Using the fit-or-skip ("overbooking") approach consists of three steps:
At the start of the trainer program, before the actual model training, determine the size constraints from a random sample of the input data, with hparams tweaked to the problem at hand.
sample_dataset = ... # The input examples, not batched yet.
sample_dataset = sample_dataset.shuffle(...) # Need a random sample.
sample_dataset = sample_dataset.map(
tfgnn.keras.layers.ParseExample(example_input_spec))
size_constraints = tfgnn.learn_fit_or_skip_size_constraints(
sample_dataset, per_replica_batch_size, min_nodes_per_component={...},
success_ratio=0.99, sample_size=20000)
Extend construction of the training dataset with a filter to skip oversized batches that would fail in padding, and pad remaining batches as before, but with the tighter constraints.
def _make_dataset(input_context):
ds = ... # As above.
ds = ds.batch(per_replica_batch_size)
ds = dataset.map(tfgnn.keras.layers.ParseExample(example_input_spec))
ds = tfgnn.dataset_filter_with_summary(
ds, functools.partial(tfgnn.satisfies_total_sizes,
total_sizes=size_constraints))
# Apply preprocessing.
preproc_input = tf.keras.layers.Input(type_spec=preproc_input_spec) # As before.
graph = ... # Feature preprocessing, as before.
graph = graph.merge_batch_to_components() # As before.
graph, mask = tfgnn.keras.layers.PadToTotalSizes(size_constraints)(graph)
graph, labels = ... # Splitting the label off the *padded* tensor, as before.
preproc_model = tf.keras.Model(preproc_input, (graph, labels, mask))
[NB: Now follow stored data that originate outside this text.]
-- ===== LEMMAS AND PROOFS =====

theorem lowerChar_idem (c : Char) :
    PySem.Chars.lowerChar (PySem.Chars.lowerChar c) = PySem.Chars.lowerChar c := by
  unfold PySem.Chars.lowerChar PySem.Chars.isupper
  by_cases h1 : ('A' : Char) ≤ c
  · by_cases h2 : c ≤ 'Z'
    · have hA : 65 ≤ c.toNat := by
        have h := UInt32.le_iff_toNat_le.mp (Char.le_def.mp h1)
        simpa using h
      have hZ : c.toNat ≤ 90 := by
        have h := UInt32.le_iff_toNat_le.mp (Char.le_def.mp h2)
        simpa using h
      have hvalid : (c.toNat + 32).isValidChar := Or.inl (by omega)
      have htn : (Char.ofNat (c.toNat + 32)).toNat = c.toNat + 32 := by
        rw [Char.ofNat, dif_pos hvalid]
        show (Char.ofNatAux (c.toNat + 32) hvalid).val.toNat = c.toNat + 32
        rw [Char.ofNatAux]
        exact BitVec.toNat_ofNatLT _ _
      have hcond : (decide (('A' : Char) ≤ c) && decide (c ≤ 'Z')) = true := by simp [h1, h2]
      rw [if_pos hcond]
      have hx2 : ¬ ((Char.ofNat (c.toNat + 32)) ≤ 'Z') := by
        intro hle
        have h := UInt32.le_iff_toNat_le.mp (Char.le_def.mp hle)
        rw [Char.toNat_val, Char.toNat_val, htn] at h
        have hz : ('Z' : Char).toNat = 90 := rfl
        omega
      simp [hx2]
    · have hcond : (decide (('A' : Char) ≤ c) && decide (c ≤ 'Z')) = false := by simp [h2]
      simp [hcond]
  · have hcond : (decide (('A' : Char) ≤ c) && decide (c ≤ 'Z')) = false := by simp [h1]
    simp [hcond]
-- pv_equiv track=rewrite | github.com/cogent3/cogent3 | src/cogent3/maths/stats/kendall.py | as_paired_ranks
-- ===== SOURCE A (Python) =====
-- def as_paired_ranks(x, y):
--     """return as matrix of paired ranks"""
--     n = len(x)
--     paired = list(zip(x, y))
--     x = list(x)
--     y = list(y)
--     x.sort()
--     y.sort()
--     rank_val_map_x = dict(list(zip(x, list(range(n)))))
--     rank_val_map_y = dict(list(zip(y, list(range(n)))))
--     ranked = []
--     for i in range(n):
--         ranked += [[rank_val_map_x[paired[i][0]], rank_val_map_y[paired[i][1]]]]
--     return ranked
-- ===== SOURCE B (Python) =====
-- def as_paired_ranks(x, y):
--     """return as matrix of paired ranks"""
--     return [[sum(1 for v in x if v <= xi) - 1, sum(1 for v in y if v <= yi) - 1]
--             for xi, yi in zip(x, y)]
-- ===== Notes on version B (the rewrite author's own statement) =====
-- stated objective: simpler
-- what changed: Replaces the sort-both-lists-and-build-rank-dicts pipeline by a direct count: the rank of each value is the number of elements <= it minus one, computed in one comprehension over the zipped pairs.
-- outside the precondition, e.g. on as_paired_ranks([1, 2], [3, 4, 4]): A returns [[0, 0], [1, 1]], B returns [[0, 0], [1, 2]]; on as_paired_ranks([1, 2], [3]): A raises IndexError, B returns [[0, 0]]
import Mathlib
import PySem

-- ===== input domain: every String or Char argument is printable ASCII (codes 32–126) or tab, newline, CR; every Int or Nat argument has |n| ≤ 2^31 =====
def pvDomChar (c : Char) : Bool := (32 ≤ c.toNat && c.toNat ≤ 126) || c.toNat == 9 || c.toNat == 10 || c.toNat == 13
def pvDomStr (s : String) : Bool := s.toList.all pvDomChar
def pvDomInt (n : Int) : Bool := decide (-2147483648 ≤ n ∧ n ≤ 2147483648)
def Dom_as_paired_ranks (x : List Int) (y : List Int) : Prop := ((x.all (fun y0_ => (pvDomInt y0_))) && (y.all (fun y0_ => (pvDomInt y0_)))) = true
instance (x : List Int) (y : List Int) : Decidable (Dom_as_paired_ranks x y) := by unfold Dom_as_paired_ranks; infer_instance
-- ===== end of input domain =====

-- B computes each rank directly as (number of elements ≤ the value) - 1 instead of
-- sorting both lists and building value→rank dictionaries; equal size, no speed claim.

-- ===== PORT A =====
def as_paired_ranks (x : List Int) (y : List Int) : List (List Int) :=
  let n : Int := (x.length : Int)
  let paired : List (Int × Int) := x.zip y
  let xs : List Int := PySem.List.sorted x (fun v => v) false
  let ys : List Int := PySem.List.sorted y (fun v => v) false
  let rank_val_map_x : PySem.Dict Int Int :=
    (xs.zip (PySem.List.pyRange 0 n 1)).foldl (fun d p => d.insert p.1 p.2) PySem.Dict.empty
  let rank_val_map_y : PySem.Dict Int Int :=
    (ys.zip (PySem.List.pyRange 0 n 1)).foldl (fun d p => d.insert p.1 p.2) PySem.Dict.empty
  -- paired[i] / dict lookups are in range / present under Pre_; pyGetD / getD defaults are never hit there
  (PySem.List.pyRange 0 n 1).foldl
    (fun ranked i =>
      let p := PySem.List.pyGetD paired i (0, 0)
      ranked ++ [[rank_val_map_x.getD p.1 0, rank_val_map_y.getD p.2 0]]) []

-- ===== PORT B =====
def as_paired_ranks_alt (x : List Int) (y : List Int) : List (List Int) :=
  (x.zip y).map (fun p =>
    [(x.countP (fun v => v ≤ p.1) : Int) - 1, (y.countP (fun v => v ≤ p.2) : Int) - 1])

-- ===== PRECONDITION & SPEC =====
-- Pre_ excludes unequal-length inputs: there A raises (IndexError when y is shorter, usually KeyError
-- when y is longer) or, when it does return, the value depends on the accidental zip truncation of y.
def Pre_as_paired_ranks (x : List Int) (y : List Int) : Prop := x.length = y.length
instance (x : List Int) (y : List Int) : Decidable (Pre_as_paired_ranks x y) := by unfold Pre_as_paired_ranks; infer_instance
def pvWitness_as_paired_ranks : List Int × List Int := ([3, 1, 2, 1], [5, 5, 4, 6])

def Spec_as_paired_ranks (x : List Int) (y : List Int) (out : List (List Int)) : Prop := out = as_paired_ranks_alt x y
instance (x : List Int) (y : List Int) (out : List (List Int)) : Decidable (Spec_as_paired_ranks x y out) := by unfold Spec_as_paired_ranks; infer_instance

-- ===== CLAIM (what is proved, stated in full; the proofs are below) =====
def Claim_equal_as_paired_ranks : Prop := ∀ (x : List Int) (y : List Int), Dom_as_paired_ranks x y → Pre_as_paired_ranks x y → Spec_as_paired_ranks x y (as_paired_ranks x y)

-- ===== LEMMAS AND PROOFS =====

-- 0..n-1 as a list of Ints (the range(n) a rank dict is zipped with).
def rng (n : Nat) : List Int := (List.range n).map (Nat.cast)

lemma rng_succ (n : Nat) : rng (n + 1) = rng n ++ [(n : Int)] := by
  simp [rng, List.range_succ]

-- The rank dict built from a sorted list zipped with 0..n-1 maps a member v to
-- (count of elements ≤ v) - 1 (the last index of v's run).
lemma rankMap_getD (s : List Int) (hs : s.Pairwise (· ≤ ·)) (v : Int) (hv : v ∈ s) :
    ((s.zip (rng s.length)).foldl
        (fun d p => d.insert p.1 p.2) PySem.Dict.empty).getD v 0
      = (s.countP (fun a => a ≤ v) : Int) - 1 := by
  induction s using List.reverseRecOn with
  | nil => simp at hv
  | append_singleton t a ih =>
    have hlen : t.length = (rng t.length).length := by simp [rng]
    rw [show (t ++ [a]).length = t.length + 1 by simp, rng_succ, List.zip_append hlen,
        List.foldl_append]
    simp only [List.zip_cons_cons, List.zip_nil_right, List.foldl_cons, List.foldl_nil]
    rw [PySem.Dict.getD_insert]
    have hta : ∀ b ∈ t, b ≤ a := by
      have := List.pairwise_append.mp hs
      exact fun b hb => this.2.2 b hb a (by simp)
    by_cases hva : v = a
    · subst hva
      have hall : ∀ b ∈ t ++ [v], decide (b ≤ v) = true := by
        intro b hb
        rcases List.mem_append.mp hb with hb | hb
        · simpa using hta b hb
        · rw [List.mem_singleton] at hb; subst hb; simp
      rw [if_pos rfl, List.countP_eq_length.mpr hall]
      simp only [List.length_append, List.length_cons, List.length_nil]
      push_cast; ring
    · have hvt : v ∈ t := by
        rcases List.mem_append.mp hv with h | h
        · exact h
        · simp at h; exact absurd h hva
      have hnav : ¬ (a ≤ v) := fun h => hva (le_antisymm (hta v hvt) h)
      rw [if_neg hva, List.countP_append]
      simp only [List.countP_cons, List.countP_nil, decide_eq_true_eq]
      rw [if_neg hnav]
      simpa using ih (List.pairwise_append.mp hs).1 hvt

-- A's per-pair value equals B's, for any member of x (resp. y).
lemma rank_eq_count (x : List Int) (v : Int) (hv : v ∈ x) :
    (((PySem.List.sorted x (fun v => v) false).zip (rng x.length)).foldl
        (fun d p => d.insert p.1 p.2) PySem.Dict.empty).getD v 0
      = (x.countP (fun a => a ≤ v) : Int) - 1 := by
  have hperm := PySem.List.sorted_perm x (fun v => v) false
  have hlen : (PySem.List.sorted x (fun v => v) false).length = x.length := hperm.length_eq
  rw [← hlen, rankMap_getD _ (by simpa using PySem.List.sorted_pairwise x (fun v => v))
        v (hperm.mem_iff.mpr hv)]
  rw [hperm.countP_eq]

-- ===== VERDICT (by name: the statement is the Claim_ definition above) =====
theorem as_paired_ranks_spec : Claim_equal_as_paired_ranks := by
  intro x y _ hpre
  unfold Spec_as_paired_ranks as_paired_ranks as_paired_ranks_alt
  have hplen : (x.zip y).length = x.length := by
    rw [List.length_zip, hpre, Nat.min_self]
  rw [PySem.List.foldl_append_singleton_eq_map
        (f := fun i =>
          [(((PySem.List.sorted x (fun v => v) false).zip
               (PySem.List.pyRange 0 (x.length : Int) 1)).foldl
               (fun d p => d.insert p.1 p.2) PySem.Dict.empty).getD
               (PySem.List.pyGetD (x.zip y) i (0, 0)).1 0,
           (((PySem.List.sorted y (fun v => v) false).zip
               (PySem.List.pyRange 0 (x.length : Int) 1)).foldl
               (fun d p => d.insert p.1 p.2) PySem.Dict.empty).getD
               (PySem.List.pyGetD (x.zip y) i (0, 0)).2 0])]
  rw [List.nil_append]
  have hlenz : PySem.List.len (x.zip y) = (x.length : Int) := by
    simp [PySem.List.len, hplen]
  have hmap := PySem.List.map_pyGetD_pyRange_zero (x.zip y) ((0 : Int), (0 : Int))
  rw [hlenz] at hmap
  conv_rhs => rw [← hmap, List.map_map]
  refine List.map_congr_left (fun i hi => ?_)
  simp only [Function.comp]
  have hpmem : PySem.List.pyGetD (x.zip y) i ((0 : Int), (0 : Int)) ∈ x.zip y := by
    have h := List.mem_map_of_mem (f := fun j => PySem.List.pyGetD (x.zip y) j ((0 : Int), (0 : Int))) hi
    rw [hmap] at h
    exact h
  obtain ⟨hp1, hp2⟩ := List.of_mem_zip hpmem
  have hr : PySem.List.pyRange 0 (x.length : Int) 1 = rng x.length := by
    rw [PySem.List.pyRange_zero_natCast]; rfl
  rw [hr, rank_eq_count x (PySem.List.pyGetD (x.zip y) i ((0 : Int), (0 : Int))).1 hp1,
      show rng x.length = rng y.length by rw [hpre],
      rank_eq_count y (PySem.List.pyGetD (x.zip y) i ((0 : Int), (0 : Int))).2 hp2]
ds = ds.map(preproc_model)
return ds
This technique requires careful monitoring of the effects of filtering. Outdated
or incorrect size_constraints could silently discard important parts of the
input data. To that end, the helper function
ds = tfgnn.dataset_filter_with_summary(ds, predicate)
[doc]
returns ds.filter(predicate)
, but with a side output of the removed fraction
to TensorBoard. Even so, we primarily recommend this approach as a speed
improvement for training, not for testing.